lemma pvOuter (pm : PySem.Dict Int Int) {n : Int}
    (hg : pvGood (fun x => pm.getD x 0) n) :
    ∀ (m : Nat) (a : Int), 1 ≤ a → a + m = n + 1 →
    ∀ (visited : List Bool) (cc mx : Int),
    pvVisOK n visited (pvMarked (fun x => pm.getD x 0) n a) →
    ((PySem.List.pyRange a (n+1) 1).foldl (pvStepA pm n) (visited, cc, mx)).2 =
      (PySem.List.pyRange a (n+1) 1).foldl (pvStepB pm n) (cc, mx) := by
  intro m
  induction m with
  | zero =>
      intro a ha1 ham visited cc mx _hvis
      rw [PySem.List.pyRange_one_eq_nil (by omega)]
      rfl
  | succ m ih =>
      intro a ha1 ham visited cc mx hvis
      have ha2 : a ≤ n := by omega
      have hva : 1 ≤ a ∧ a ≤ n := ⟨ha1, ha2⟩
      have hex := pvHex hg hva
      have hT1 : 0 < pvT (fun x => pm.getD x 0) a hex := pvT_pos hex
      have hTle : pvT (fun x => pm.getD x 0) a hex ≤ n.toNat := pvT_le hg hva hex
      rw [PySem.List.pyRange_one_cons (by omega : a < n+1)]
      simp only [List.foldl_cons]
      have hwalk := pvWalkB_spec pm hex
        (pvT (fun x => pm.getD x 0) a hex - 1) 1 (by omega) (by omega) n.toNat (by omega) a
      have hcur1 : (fun x => pm.getD x 0)^[1] a = pm.getD a 0 := Function.iterate_one _ ▸ rfl
      rw [hcur1, Nat.cast_one] at hwalk
      by_cases hMa : pvMarked (fun x => pm.getD x 0) n a a
      · -- a already visited: both sides skip
        have hAcond : PySem.List.pyGetD visited a true = true :=
          (hvis.2 a (by omega) ha2).mpr hMa
        have hstepA : pvStepA pm n (visited, cc, mx) a = (visited, cc, mx) := by
          simp only [pvStepA]
          rw [if_neg (by simp [hAcond])]
        obtain ⟨w, hw1, hw2, hwo⟩ := hMa
        obtain ⟨k, hkN, hka⟩ := pvSameOrb_symm hg ⟨hw1, by omega⟩ hwo
        have hmod : (fun x => pm.getD x 0)^[k % pvT (fun x => pm.getD x 0) a hex] a = w := by
          rw [← pvIterMod hex k]; exact hka
        have hkm : k % pvT (fun x => pm.getD x 0) a hex ≠ 0 := by
          intro h0; rw [h0] at hmod; simp at hmod; omega
        have hwmem : w ∈ (List.range' 1 (pvT (fun x => pm.getD x 0) a hex - 1)).map
            (fun k => (fun x => pm.getD x 0)^[k] a) := by
          refine List.mem_map.mpr ⟨k % pvT (fun x => pm.getD x 0) a hex, ?_, hmod⟩
          rw [List.mem_range']
          have := Nat.mod_lt k hT1
          exact ⟨k % pvT (fun x => pm.getD x 0) a hex - 1, by omega, by omega⟩
        have hlt := pvFoldMin_le_mem (lo := a) hwmem
        have hstepB : pvStepB pm n (cc, mx) a = (cc, mx) := by
          simp only [pvStepB, hwalk]
          rw [if_neg (by omega)]
        rw [hstepA, hstepB]
        refine ih (a+1) (by omega) (by omega) visited cc mx ?_
        refine pvVisOK_congr (fun x => ?_) hvis
        constructor
        · rintro ⟨w', h1, h2, h3⟩; exact ⟨w', h1, by omega, h3⟩
        · rintro ⟨w', h1, h2, h3⟩
          rcases Int.lt_or_le w' a with hlt' | hge'
          · exact ⟨w', h1, hlt', h3⟩
          · have hw'a : w' = a := by omega
            subst hw'a
            exact ⟨w, hw1, hw2, pvSameOrb_trans hg ⟨hw1, by omega⟩ hwo h3⟩
      · -- a starts a fresh cycle: A runs dfs, B counts the minimum
        have hAcond : PySem.List.pyGetD visited a true = false := by
          cases hval' : PySem.List.pyGetD visited a true with
          | false => rfl
          | true => exact absurd ((hvis.2 a (by omega) ha2).mp hval') hMa
        have hM' : ∀ k, k < pvT (fun x => pm.getD x 0) a hex →
            ¬ pvMarked (fun x => pm.getD x 0) n a ((fun x => pm.getD x 0)^[k] a) := by
          intro k _hk hcon
          obtain ⟨w, hw1, hw2, hwo⟩ := hcon
          have h1 := pvSameOrb_iter hg hva k
          have h2 := pvSameOrb_symm hg hva h1
          exact hMa ⟨w, hw1, hw2, pvSameOrb_trans hg ⟨hw1, by omega⟩ hwo h2⟩
        obtain ⟨visited', hdfseq, hvis'⟩ :=
          pvDfsA_spec pm hg hva hex hM' (pvT (fun x => pm.getD x 0) a hex) 0 (by omega)
            (n.toNat+1) (by omega) visited
            (pvVisOK_congr (fun x => by simp) hvis)
        rw [Function.iterate_zero_apply, Nat.cast_zero] at hdfseq
        have hstepA : pvStepA pm n (visited, cc, mx) a =
            (visited', cc + 1, max mx ((pvT (fun x => pm.getD x 0) a hex : Nat) : Int)) := by
          simp only [pvStepA]
          rw [if_pos (by simp [hAcond])]
          simp only [hdfseq]
          rw [if_pos (by exact_mod_cast hT1)]
        have hge : ∀ c ∈ (List.range' 1 (pvT (fun x => pm.getD x 0) a hex - 1)).map
            (fun k => (fun x => pm.getD x 0)^[k] a), a ≤ c := by
          intro c hc
          obtain ⟨k, hkr, rfl⟩ := List.mem_map.mp hc
          rw [List.mem_range'] at hkr
          obtain ⟨i, hi, rfl⟩ := hkr
          by_contra hlt
          have hb := pvIterMem hg (1 + 1 * i) hva
          have h1 := pvSameOrb_iter hg hva (1 + 1 * i)
          have h2 := pvSameOrb_symm hg hva h1
          exact hMa ⟨(fun x => pm.getD x 0)^[1 + 1 * i] a, hb.1, by omega, h2⟩
        have hstepB : pvStepB pm n (cc, mx) a =
            (cc + 1, if ((pvT (fun x => pm.getD x 0) a hex : Nat) : Int) > mx
                     then ((pvT (fun x => pm.getD x 0) a hex : Nat) : Int) else mx) := by
          simp only [pvStepB, hwalk]
          rw [pvFoldMin_eq_of_ge hge]
          rw [if_pos rfl]
        rw [hstepA, hstepB]
        have hmax : max mx ((pvT (fun x => pm.getD x 0) a hex : Nat) : Int) =
            if ((pvT (fun x => pm.getD x 0) a hex : Nat) : Int) > mx
            then ((pvT (fun x => pm.getD x 0) a hex : Nat) : Int) else mx := by
          rw [Int.max_def]; split_ifs <;> omega
        rw [hmax]
        refine ih (a+1) (by omega) (by omega) visited' _ _ ?_
        refine pvVisOK_congr (fun x => ?_) hvis'
        constructor
        · rintro (⟨w', h1, h2, h3⟩ | ⟨k, hkT, hka⟩)
          · exact ⟨w', h1, by omega, h3⟩
          · exact ⟨a, ha1, by omega, ⟨k, by omega, hka⟩⟩
        · rintro ⟨w', h1, h2, h3⟩
          rcases Int.lt_or_le w' a with hlt' | hge'
          · exact Or.inl ⟨w', h1, hlt', h3⟩
          · obtain ⟨k, hkN, hka⟩ := (show w' = a by omega) ▸ h3
            refine Or.inr ⟨k % pvT (fun x => pm.getD x 0) a hex, Nat.mod_lt k hT1, ?_⟩
            rw [← pvIterMod hex k]; exact hka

☆ ☆ ☆

■ **Task requirements**:
Set the listing above down again exactly.

■ **Written solution**:
lemma pvOuter (pm : PySem.Dict Int Int) {n : Int}
    (hg : pvGood (fun x => pm.getD x 0) n) :
    ∀ (m : Nat) (a : Int), 1 ≤ a → a + m = n + 1 →
    ∀ (visited : List Bool) (cc mx : Int),
    pvVisOK n visited (pvMarked (fun x => pm.getD x 0) n a) →
    ((PySem.List.pyRange a (n+1) 1).foldl (pvStepA pm n) (visited, cc, mx)).2 =
      (PySem.List.pyRange a (n+1) 1).foldl (pvStepB pm n) (cc, mx) := by
  intro m
  induction m with
  | zero =>
      intro a ha1 ham visited cc mx _hvis
      rw [PySem.List.pyRange_one_eq_nil (by omega)]
      rfl
  | succ m ih =>
      intro a ha1 ham visited cc mx hvis
      have ha2 : a ≤ n := by omega
      have hva : 1 ≤ a ∧ a ≤ n := ⟨ha1, ha2⟩
      have hex := pvHex hg hva
      have hT1 : 0 < pvT (fun x => pm.getD x 0) a hex := pvT_pos hex
      have hTle : pvT (fun x => pm.getD x 0) a hex ≤ n.toNat := pvT_le hg hva hex
      rw [PySem.List.pyRange_one_cons (by omega : a < n+1)]
      simp only [List.foldl_cons]
      have hwalk := pvWalkB_spec pm hex
        (pvT (fun x => pm.getD x 0) a hex - 1) 1 (by omega) (by omega) n.toNat (by omega) a
      have hcur1 : (fun x => pm.getD x 0)^[1] a = pm.getD a 0 := Function.iterate_one _ ▸ rfl
      rw [hcur1, Nat.cast_one] at hwalk
      by_cases hMa : pvMarked (fun x => pm.getD x 0) n a a
      · -- a already visited: both sides skip
        have hAcond : PySem.List.pyGetD visited a true = true :=
          (hvis.2 a (by omega) ha2).mpr hMa
        have hstepA : pvStepA pm n (visited, cc, mx) a = (visited, cc, mx) := by
          simp only [pvStepA]
          rw [if_neg (by simp [hAcond])]
        obtain ⟨w, hw1, hw2, hwo⟩ := hMa
        obtain ⟨k, hkN, hka⟩ := pvSameOrb_symm hg ⟨hw1, by omega⟩ hwo
        have hmod : (fun x => pm.getD x 0)^[k % pvT (fun x => pm.getD x 0) a hex] a = w := by
          rw [← pvIterMod hex k]; exact hka
        have hkm : k % pvT (fun x => pm.getD x 0) a hex ≠ 0 := by
          intro h0; rw [h0] at hmod; simp at hmod; omega
        have hwmem : w ∈ (List.range' 1 (pvT (fun x => pm.getD x 0) a hex - 1)).map
            (fun k => (fun x => pm.getD x 0)^[k] a) := by
          refine List.mem_map.mpr ⟨k % pvT (fun x => pm.getD x 0) a hex, ?_, hmod⟩
          rw [List.mem_range']
          have := Nat.mod_lt k hT1
          exact ⟨k % pvT (fun x => pm.getD x 0) a hex - 1, by omega, by omega⟩
        have hlt := pvFoldMin_le_mem (lo := a) hwmem
        have hstepB : pvStepB pm n (cc, mx) a = (cc, mx) := by
          simp only [pvStepB, hwalk]
          rw [if_neg (by omega)]
        rw [hstepA, hstepB]
        refine ih (a+1) (by omega) (by omega) visited cc mx ?_
        refine pvVisOK_congr (fun x => ?_) hvis
        constructor
        · rintro ⟨w', h1, h2, h3⟩; exact ⟨w', h1, by omega, h3⟩
        · rintro ⟨w', h1, h2, h3⟩
          rcases Int.lt_or_le w' a with hlt' | hge'
          · exact ⟨w', h1, hlt', h3⟩
          · have hw'a : w' = a := by omega
            subst hw'a
            exact ⟨w, hw1, hw2, pvSameOrb_trans hg ⟨hw1, by omega⟩ hwo h3⟩
      · -- a starts a fresh cycle: A runs dfs, B counts the minimum
        have hAcond : PySem.List.pyGetD visited a true = false := by
          cases hval' : PySem.List.pyGetD visited a true with
          | false => rfl
          | true => exact absurd ((hvis.2 a (by omega) ha2).mp hval') hMa
        have hM' : ∀ k, k < pvT (fun x => pm.getD x 0) a hex →
            ¬ pvMarked (fun x => pm.getD x 0) n a ((fun x => pm.getD x 0)^[k] a) := by
          intro k _hk hcon
          obtain ⟨w, hw1, hw2, hwo⟩ := hcon
          have h1 := pvSameOrb_iter hg hva k
          have h2 := pvSameOrb_symm hg hva h1
          exact hMa ⟨w, hw1, hw2, pvSameOrb_trans hg ⟨hw1, by omega⟩ hwo h2⟩
        obtain ⟨visited', hdfseq, hvis'⟩ :=
          pvDfsA_spec pm hg hva hex hM' (pvT (fun x => pm.getD x 0) a hex) 0 (by omega)
            (n.toNat+1) (by omega) visited
            (pvVisOK_congr (fun x => by simp) hvis)
        rw [Function.iterate_zero_apply, Nat.cast_zero] at hdfseq
        have hstepA : pvStepA pm n (visited, cc, mx) a =
            (visited', cc + 1, max mx ((pvT (fun x => pm.getD x 0) a hex : Nat) : Int)) := by
          simp only [pvStepA]
          rw [if_pos (by simp [hAcond])]
          simp only [hdfseq]
          rw [if_pos (by exact_mod_cast hT1)]
        have hge : ∀ c ∈ (List.range' 1 (pvT (fun x => pm.getD x 0) a hex - 1)).map
            (fun k => (fun x => pm.getD x 0)^[k] a), a ≤ c := by
          intro c hc
          obtain ⟨k, hkr, rfl⟩ := List.mem_map.mp hc
          rw [List.mem_range'] at hkr
          obtain ⟨i, hi, rfl⟩ := hkr
          by_contra hlt
          have hb := pvIterMem hg (1 + 1 * i) hva
          have h1 := pvSameOrb_iter hg hva (1 + 1 * i)
          have h2 := pvSameOrb_symm hg hva h1
          exact hMa ⟨(fun x => pm.getD x 0)^[1 + 1 * i] a, hb.1, by omega, h2⟩
        have hstepB : pvStepB pm n (cc, mx) a =
            (cc + 1, if ((pvT (fun x => pm.getD x 0) a hex : Nat) : Int) > mx
                     then ((pvT (fun x => pm.getD x 0) a hex : Nat) : Int) else mx) := by
          simp only [pvStepB, hwalk]
          rw [pvFoldMin_eq_of_ge hge]
          rw [if_pos rfl]
        rw [hstepA, hstepB]
        have hmax : max mx ((pvT (fun x => pm.getD x 0) a hex : Nat) : Int) =
            if ((pvT (fun x => pm.getD x 0) a hex : Nat) : Int) > mx
            then ((pvT (fun x => pm.getD x 0) a hex : Nat) : Int) else mx := by
          rw [Int.max_def]; split_ifs <;> omega
        rw [hmax]
        refine ih (a+1) (by omega) (by omega) visited' _ _ ?_
        refine pvVisOK_congr (fun x => ?_) hvis'
        constructor
        · rintro (⟨w', h1, h2, h3⟩ | ⟨k, hkT, hka⟩)
          · exact ⟨w', h1, by omega, h3⟩
          · exact ⟨a, ha1, by omega, ⟨k, by omega, hka⟩⟩
        · rintro ⟨w', h1, h2, h3⟩
          rcases Int.lt_or_le w' a with hlt' | hge'
          · exact Or.inl ⟨w', h1, hlt', h3⟩
          · obtain ⟨k, hkN, hka⟩ := (show w' = a by omega) ▸ h3
            refine Or.inr ⟨k % pvT (fun x => pm.getD x 0) a hex, Nat.mod_lt k hT1, ?_⟩
            rw [← pvIterMod hex k]; exact hka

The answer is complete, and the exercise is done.